Connect with us

EKBIS

Sambut Tahun 2026, Kementan: Pasokan Pangan Terjaga dan Harga Relatif Stabil

Aktualitas.id -

Dokumentasi - Menteri Pertanian Andi Amran Sulaiman meninjau harga pangan di pasar. Humas Kementan

AKTUALITAS.ID – Mengacu pada Data Pusat Informasi Harga Pangan Strategis (PIHPS) Nasional yang dikelola Bank Indonesia, harga pangan rata-rata nasional di pasar tradisional pada Kamis pagi menunjukkan tren melandai.

Kementerian Pertanian memastikan pasokan pangan nasional terjaga dan harga relatif stabil menyambut 2026, ditopang produksi dalam negeri, distribusi lancar, serta pengawasan pasar intensif di seluruh wilayah Indonesia.

Menteri Pertanian Andi Amran Sulaiman mengapresiasi para pedagang yang mematuhi ketentuan harga eceran tertinggi (HET) sehingga stabilitas harga pangan terjaga dan daya beli masyarakat tetap terlindungi.

“Kepada saudara-saudara yang sudah menjual komoditas pangan di bawah HET, kami ucapkan terima kasih,” kata Mentan sebagaimana keterangan di Jakarta, Kamis (1/1/2026).

Kendati demikian, Amran menegaskan pemerintah tidak akan ragu mengambil tindakan tegas terhadap pihak-pihak jika ada yang berani melanggar aturan di sektor pangan.

Kondisi itu menjadi perhatian karena stok pangan nasional berada dalam kondisi aman dan mencukupi, sehingga tidak ada alasan terjadinya kenaikan harga, khususnya untuk komoditas pangan pokok strategis seperti beras, minyak goreng dan gula konsumsi.

Adapun stok cadangan beras pemerintah (CBP) yang dikelola Perum Bulog hingga akhir Desember 2025 mencapai 3,39 juta ton.

“Saat ini beras dan minyak goreng tidak ada alasan untuk naik karena produksinya banyak.
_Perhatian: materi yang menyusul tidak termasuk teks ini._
-- pv_equiv track=rewrite | github.com/Trifase/AOC2022 | 08.py | get_arms
-- ===== SOURCE A (Python) =====
-- def get_arms(coord: tuple[int, int], data: list[str]) -> list[list[int]]:
--     """
--     This will return a list of four list (arms), each containing the value of all the trees in all 4 directions, origin not included, ordered towards the edges.
--     """
--     y = coord[0]
--     x = coord[1]
--
--     MAX_Y = len(data)
--     MAX_X = len(data[0])
--
--     top = [data[n][x] for n in range(0, y)]
--     bottom = [data[n][x] for n in range(y + 1, MAX_Y)]
--     left = [data[y][n] for n in range(0, x)]
--     right = [data[y][n] for n in range(x + 1, MAX_X)]
--
--     return [list(reversed(top)), bottom, list(reversed(left)), right]
-- ===== SOURCE B (Python) =====
-- def get_arms(coord: tuple[int, int], data: list[str]) -> list[list[int]]:
--     """
--     This will return a list of four list (arms), each containing the value of all the trees in all 4 directions, origin not included, ordered towards the edges.
--     """
--     y, x = coord
--     max_y = len(data)
--     max_x = len(data[0])
--
--     top, bottom, left, right = [], [], [], []
--     d = 1
--     while True:
--         hit = False
--         if d <= y:
--             top.append(data[y - d][x])
--             hit = True
--         if d < max_y - y:
--             bottom.append(data[y + d][x])
--             hit = True
--         if d <= x:
--             left.append(data[y][x - d])
--             hit = True
--         if d < max_x - x:
--             right.append(data[y][x + d])
--             hit = True
--         if not hit:
--             return [top, bottom, left, right]
--         d += 1
-- ===== Notes on version B (the rewrite author's own statement) =====
-- stated objective: alternative
-- what changed: B replaces A's four inward range-comprehensions plus two reversed() passes by a single expanding-distance loop that, at each distance d, appends the d-th tree of every arm that still reaches the grid, building all four arms simultaneously and already ordered outward.
import Mathlib
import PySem

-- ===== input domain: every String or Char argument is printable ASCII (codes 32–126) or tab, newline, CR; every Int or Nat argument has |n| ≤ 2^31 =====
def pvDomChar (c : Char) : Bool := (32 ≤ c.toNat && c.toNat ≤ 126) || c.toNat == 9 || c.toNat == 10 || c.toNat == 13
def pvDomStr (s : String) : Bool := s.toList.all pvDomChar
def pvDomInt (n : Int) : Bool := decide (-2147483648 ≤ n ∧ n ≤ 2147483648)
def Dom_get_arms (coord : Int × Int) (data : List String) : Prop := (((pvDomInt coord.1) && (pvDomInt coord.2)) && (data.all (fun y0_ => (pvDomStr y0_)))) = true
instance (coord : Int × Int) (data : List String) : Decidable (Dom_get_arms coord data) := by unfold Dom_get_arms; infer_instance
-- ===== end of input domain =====

-- B grows all four arms simultaneously in ONE expanding-distance loop, appending outward (no
-- reversed(), no per-arm index ranges), instead of A's four range-comprehensions; same cost.


-- ===== PORT A =====
-- shared accessor: the expression `data[n][x]` (a one-character string) appearing verbatim in
-- both Pythons; the pyGetD defaults are only reached outside Pre_get_arms
def pvCell (data : List String) (n x : Int) : String :=
  String.ofList [PySem.List.pyGetD (PySem.List.pyGetD data n "").toList x ' ']

def get_arms (coord : Int × Int) (data : List String) : List (List String) :=
  let y := coord.1
  let x := coord.2
  let MAX_Y : Int := PySem.List.len data
  let MAX_X : Int := PySem.Str.len (PySem.List.pyGetD data 0 "")
  let top := (PySem.List.pyRange 0 y 1).map (fun n => pvCell data n x)
  let bottom := (PySem.List.pyRange (y + 1) MAX_Y 1).map (fun n => pvCell data n x)
  let left := (PySem.List.pyRange 0 x 1).map (fun n => pvCell data y n)
  let right := (PySem.List.pyRange (x + 1) MAX_X 1).map (fun n => pvCell data y n)
  [top.reverse, bottom, left.reverse, right]

-- ===== PORT B =====
-- Source B's while-loop: at distance d, extend every arm whose ray still reaches a tree, then d += 1;
-- stop when no arm was hit (the Nat fuel only makes the loop structurally total: it is chosen
-- large enough below that the loop always stops on its own condition first)
def pvRing (data : List String) (y x max_y max_x : Int) :
    Nat → Int → List String → List String → List String → List String → List (List String)
  | 0, _, top, bottom, left, right => [top, bottom, left, right]
  | fuel + 1, d, top, bottom, left, right =>
    if d ≤ y ∨ d < max_y - y ∨ d ≤ x ∨ d < max_x - x then
      pvRing data y x max_y max_x fuel (d + 1)
        (if d ≤ y then top ++ [pvCell data (y - d) x] else top)
        (if d < max_y - y then bottom ++ [pvCell data (y + d) x] else bottom)
        (if d ≤ x then left ++ [pvCell data y (x - d)] else left)
        (if d < max_x - x then right ++ [pvCell data y (x + d)] else right)
    else [top, bottom, left, right]

def get_arms_alt (coord : Int × Int) (data : List String) : List (List String) :=
  let y := coord.1
  let x := coord.2
  let max_y : Int := PySem.List.len data
  let max_x : Int := PySem.Str.len (PySem.List.pyGetD data 0 "")
  pvRing data y x max_y max_x (max (max y (max_y - y - 1)) (max x (max_x - x - 1))).toNat 1 [] [] [] []

-- ===== PRECONDITION & SPEC =====
-- Pre_ is exactly the closed-form description of the inputs on which the Python A returns
-- normally (data nonempty for len(data[0]); every cell the four comprehensions touch — including
-- Python's negative-index wraparound accesses — within range; the row data[y] only required to
-- exist when the left/right comprehensions actually touch it).
def Pre_get_arms (coord : Int × Int) (data : List String) : Prop :=
  data ≠ [] ∧
  coord.1 ≤ (data.length : Int) ∧
  (∀ k ∈ List.range coord.1.toNat,
      PySem.Raise.InRange (data.getD k "").toList.length coord.2) ∧
  (coord.1 + 1 < (data.length : Int) → -(data.length : Int) ≤ coord.1 + 1) ∧
  (∀ k ∈ List.range ((data.length : Int) - (coord.1 + 1)).toNat,
      PySem.Raise.InRange data.length (coord.1 + 1 + k) ∧
      PySem.Raise.InRange (PySem.List.pyGetD data (coord.1 + 1 + k) "").toList.length coord.2) ∧
  (0 < coord.2 →
      PySem.Raise.InRange data.length coord.1 ∧
      coord.2 ≤ ((PySem.List.pyGetD data coord.1 "").toList.length : Int)) ∧
  (coord.2 + 1 < ((PySem.List.pyGetD data 0 "").toList.length : Int) →
      PySem.Raise.InRange data.length coord.1 ∧
      -(((PySem.List.pyGetD data coord.1 "").toList.length : Int)) ≤ coord.2 + 1 ∧
      ∀ k ∈ List.range (((PySem.List.pyGetD data 0 "").toList.length : Int) - (coord.2 + 1)).toNat,
        PySem.Raise.InRange (PySem.List.pyGetD data coord.1 "").toList.length (coord.2 + 1 + k))
instance (coord : Int × Int) (data : List String) : Decidable (Pre_get_arms coord data) := by
  unfold Pre_get_arms; infer_instance

def pvWitness_get_arms : (Int × Int) × List String := ((1, 1), ["abc", "def", "ghi"])

def Spec_get_arms (coord : Int × Int) (data : List String) (out : List (List String)) : Prop := out = get_arms_alt coord data
instance (coord : Int × Int) (data : List String) (out : List (List String)) : Decidable (Spec_get_arms coord data out) := by unfold Spec_get_arms; infer_instance

-- ===== CLAIM (what is proved, stated in full; the proofs are below) =====
def Claim_equal_get_arms : Prop := ∀ (coord : Int × Int) (data : List String), Dom_get_arms coord data → Pre_get_arms coord data → Spec_get_arms coord data (get_arms coord data)

-- ===== LEMMAS AND PROOFS =====

-- the ring loop from distance d appends, to each accumulator, its remaining outward arm
-- (given enough fuel for every arm to run out on its own)
lemma ring_spec (data : List String) (y x max_y max_x : Int) (fuel : Nat) :
    ∀ (d : Int) (T B L R : List String),
      y + 1 - d ≤ (fuel : Int) → max_y - y - d ≤ (fuel : Int) →
      x + 1 - d ≤ (fuel : Int) → max_x - x - d ≤ (fuel : Int) →
    pvRing data y x max_y max_x fuel d T B L R =
      [T ++ (PySem.List.pyRange d (y + 1) 1).map (fun e => pvCell data (y - e) x),
       B ++ (PySem.List.pyRange d (max_y - y) 1).map (fun e => pvCell data (y + e) x),
       L ++ (PySem.List.pyRange d (x + 1) 1).map (fun e => pvCell data y (x - e)),
       R ++ (PySem.List.pyRange d (max_x - x) 1).map (fun e => pvCell data y (x + e))] := by
  induction fuel with
  | zero =>
      intro d T B L R h1 h2 h3 h4
      rw [PySem.List.pyRange_one_eq_nil (show y + 1 ≤ d by omega),
        PySem.List.pyRange_one_eq_nil (show max_y - y ≤ d by omega),
        PySem.List.pyRange_one_eq_nil (show x + 1 ≤ d by omega),
        PySem.List.pyRange_one_eq_nil (show max_x - x ≤ d by omega)]
      simp [pvRing]
  | succ n ih =>
      intro d T B L R h1 h2 h3 h4
      simp only [pvRing]
      by_cases hcond : d ≤ y ∨ d < max_y - y ∨ d ≤ x ∨ d < max_x - x
      · rw [if_pos hcond,
          ih (d + 1) _ _ _ _ (by omega) (by omega) (by omega) (by omega)]
        simp only [List.cons.injEq, and_true]
        refine ⟨?_, ?_, ?_, ?_⟩
        · split_ifs with hc
          · rw [PySem.List.pyRange_one_cons (show d < y + 1 by omega)]; simp
          · rw [PySem.List.pyRange_one_eq_nil (show y + 1 ≤ d by omega),
              PySem.List.pyRange_one_eq_nil (show y + 1 ≤ d + 1 by omega)]
        · split_ifs with hc
          · rw [PySem.List.pyRange_one_cons (show d < max_y - y by omega)]; simp
          · rw [PySem.List.pyRange_one_eq_nil (show max_y - y ≤ d by omega),
              PySem.List.pyRange_one_eq_nil (show max_y - y ≤ d + 1 by omega)]
        · split_ifs with hc
          · rw [PySem.List.pyRange_one_cons (show d < x + 1 by omega)]; simp
          · rw [PySem.List.pyRange_one_eq_nil (show x + 1 ≤ d by omega),
              PySem.List.pyRange_one_eq_nil (show x + 1 ≤ d + 1 by omega)]
        · split_ifs with hc
          · rw [PySem.List.pyRange_one_cons (show d < max_x - x by omega)]; simp
          · rw [PySem.List.pyRange_one_eq_nil (show max_x - x ≤ d by omega),
              PySem.List.pyRange_one_eq_nil (show max_x - x ≤ d + 1 by omega)]
      · rw [if_neg hcond]
        rw [PySem.List.pyRange_one_eq_nil (show y + 1 ≤ d by omega),
          PySem.List.pyRange_one_eq_nil (show max_y - y ≤ d by omega),
          PySem.List.pyRange_one_eq_nil (show x + 1 ≤ d by omega),
          PySem.List.pyRange_one_eq_nil (show max_x - x ≤ d by omega)]
        simp

-- A's inward comprehension over range(0, b), reversed, is the outward arm at distances 1..b
lemma rev_map_range (f : Int → String) (b : Int) :
    ((PySem.List.pyRange 0 b 1).map f).reverse =
      (PySem.List.pyRange 1 (b + 1) 1).map (fun e => f (b - e)) := by
  refine List.ext_getElem (by simp only [List.length_reverse, List.length_map,
    PySem.List.length_pyRange_one]; omega) ?_
  intro i h1 h2
  simp only [List.length_map, PySem.List.length_pyRange_one] at h1 h2
  rw [List.getElem_reverse, List.getElem_map, List.getElem_map,
    PySem.List.getElem_pyRange_one, PySem.List.getElem_pyRange_one]
  congr 1
  simp only [List.length_map, PySem.List.length_pyRange_one]
  omega

-- A's comprehension over range(a+1, b) is the outward arm at distances 1..(b-a-1)
lemma shift_map_range (f : Int → String) (a b : Int) :
    (PySem.List.pyRange (a + 1) b 1).map f =
      (PySem.List.pyRange 1 (b - a) 1).map (fun e => f (a + e)) := by
  refine List.ext_getElem (by simp only [List.length_map,
    PySem.List.length_pyRange_one]; omega) ?_
  intro i h1 h2
  rw [List.getElem_map, List.getElem_map,
    PySem.List.getElem_pyRange_one, PySem.List.getElem_pyRange_one]
  congr 1
  omega

-- ===== VERDICT (by name: the statement is the Claim_ definition above) =====
theorem get_arms_spec : Claim_equal_get_arms := by
  intro coord data _hDom _hPre
  unfold Spec_get_arms
  simp only [get_arms, get_arms_alt]
  have h1 : coord.1 ≤ max (max coord.1 (PySem.List.len data - coord.1 - 1))
      (max coord.2 (PySem.Str.len (PySem.List.pyGetD data 0 "") - coord.2 - 1)) :=
    le_trans (le_max_left _ _) (le_max_left _ _)
  have h2 : PySem.List.len data - coord.1 - 1 ≤ max (max coord.1 (PySem.List.len data - coord.1 - 1))
      (max coord.2 (PySem.Str.len (PySem.List.pyGetD data 0 "") - coord.2 - 1)) :=
    le_trans (le_max_right _ _) (le_max_left _ _)
  have h3 : coord.2 ≤ max (max coord.1 (PySem.List.len data - coord.1 - 1))
      (max coord.2 (PySem.Str.len (PySem.List.pyGetD data 0 "") - coord.2 - 1)) :=
    le_trans (le_max_left _ _) (le_max_right _ _)
  have h4 : PySem.Str.len (PySem.List.pyGetD data 0 "") - coord.2 - 1 ≤
      max (max coord.1 (PySem.List.len data - coord.1 - 1))
      (max coord.2 (PySem.Str.len (PySem.List.pyGetD data 0 "") - coord.2 - 1)) :=
    le_trans (le_max_right _ _) (le_max_right _ _)
  have h5 := Int.self_le_toNat (max (max coord.1 (PySem.List.len data - coord.1 - 1))
      (max coord.2 (PySem.Str.len (PySem.List.pyGetD data 0 "") - coord.2 - 1)))
  rw [ring_spec data coord.1 coord.2 (PySem.List.len data)
      (PySem.Str.len (PySem.List.pyGetD data 0 "")) _ 1 [] [] [] []
      (by omega) (by omega) (by omega) (by omega)]
  rw [rev_map_range (fun n => pvCell data n coord.2) coord.1,
    shift_map_range (fun n => pvCell data n coord.2) coord.1,
    rev_map_range (fun n => pvCell data coord.1 n) coord.2,
    shift_map_range (fun n => pvCell data coord.1 n) coord.2]
  simp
Hal yang sama juga berlaku untuk gula putih, di mana produksi dalam negeri terus meningkat. Jadi, tidak ada alasan harga naik,” ujar Amran.

Ia menegaskan pula pemerintah terus mengawal stabilitas pasokan dan harga melalui pemantauan intensif serta turun langsung ke lapangan.

“Mudah-mudahan semua berjalan sesuai harapan dan tidak ada gangguan dalam beberapa hari ke depan,” kata Amran.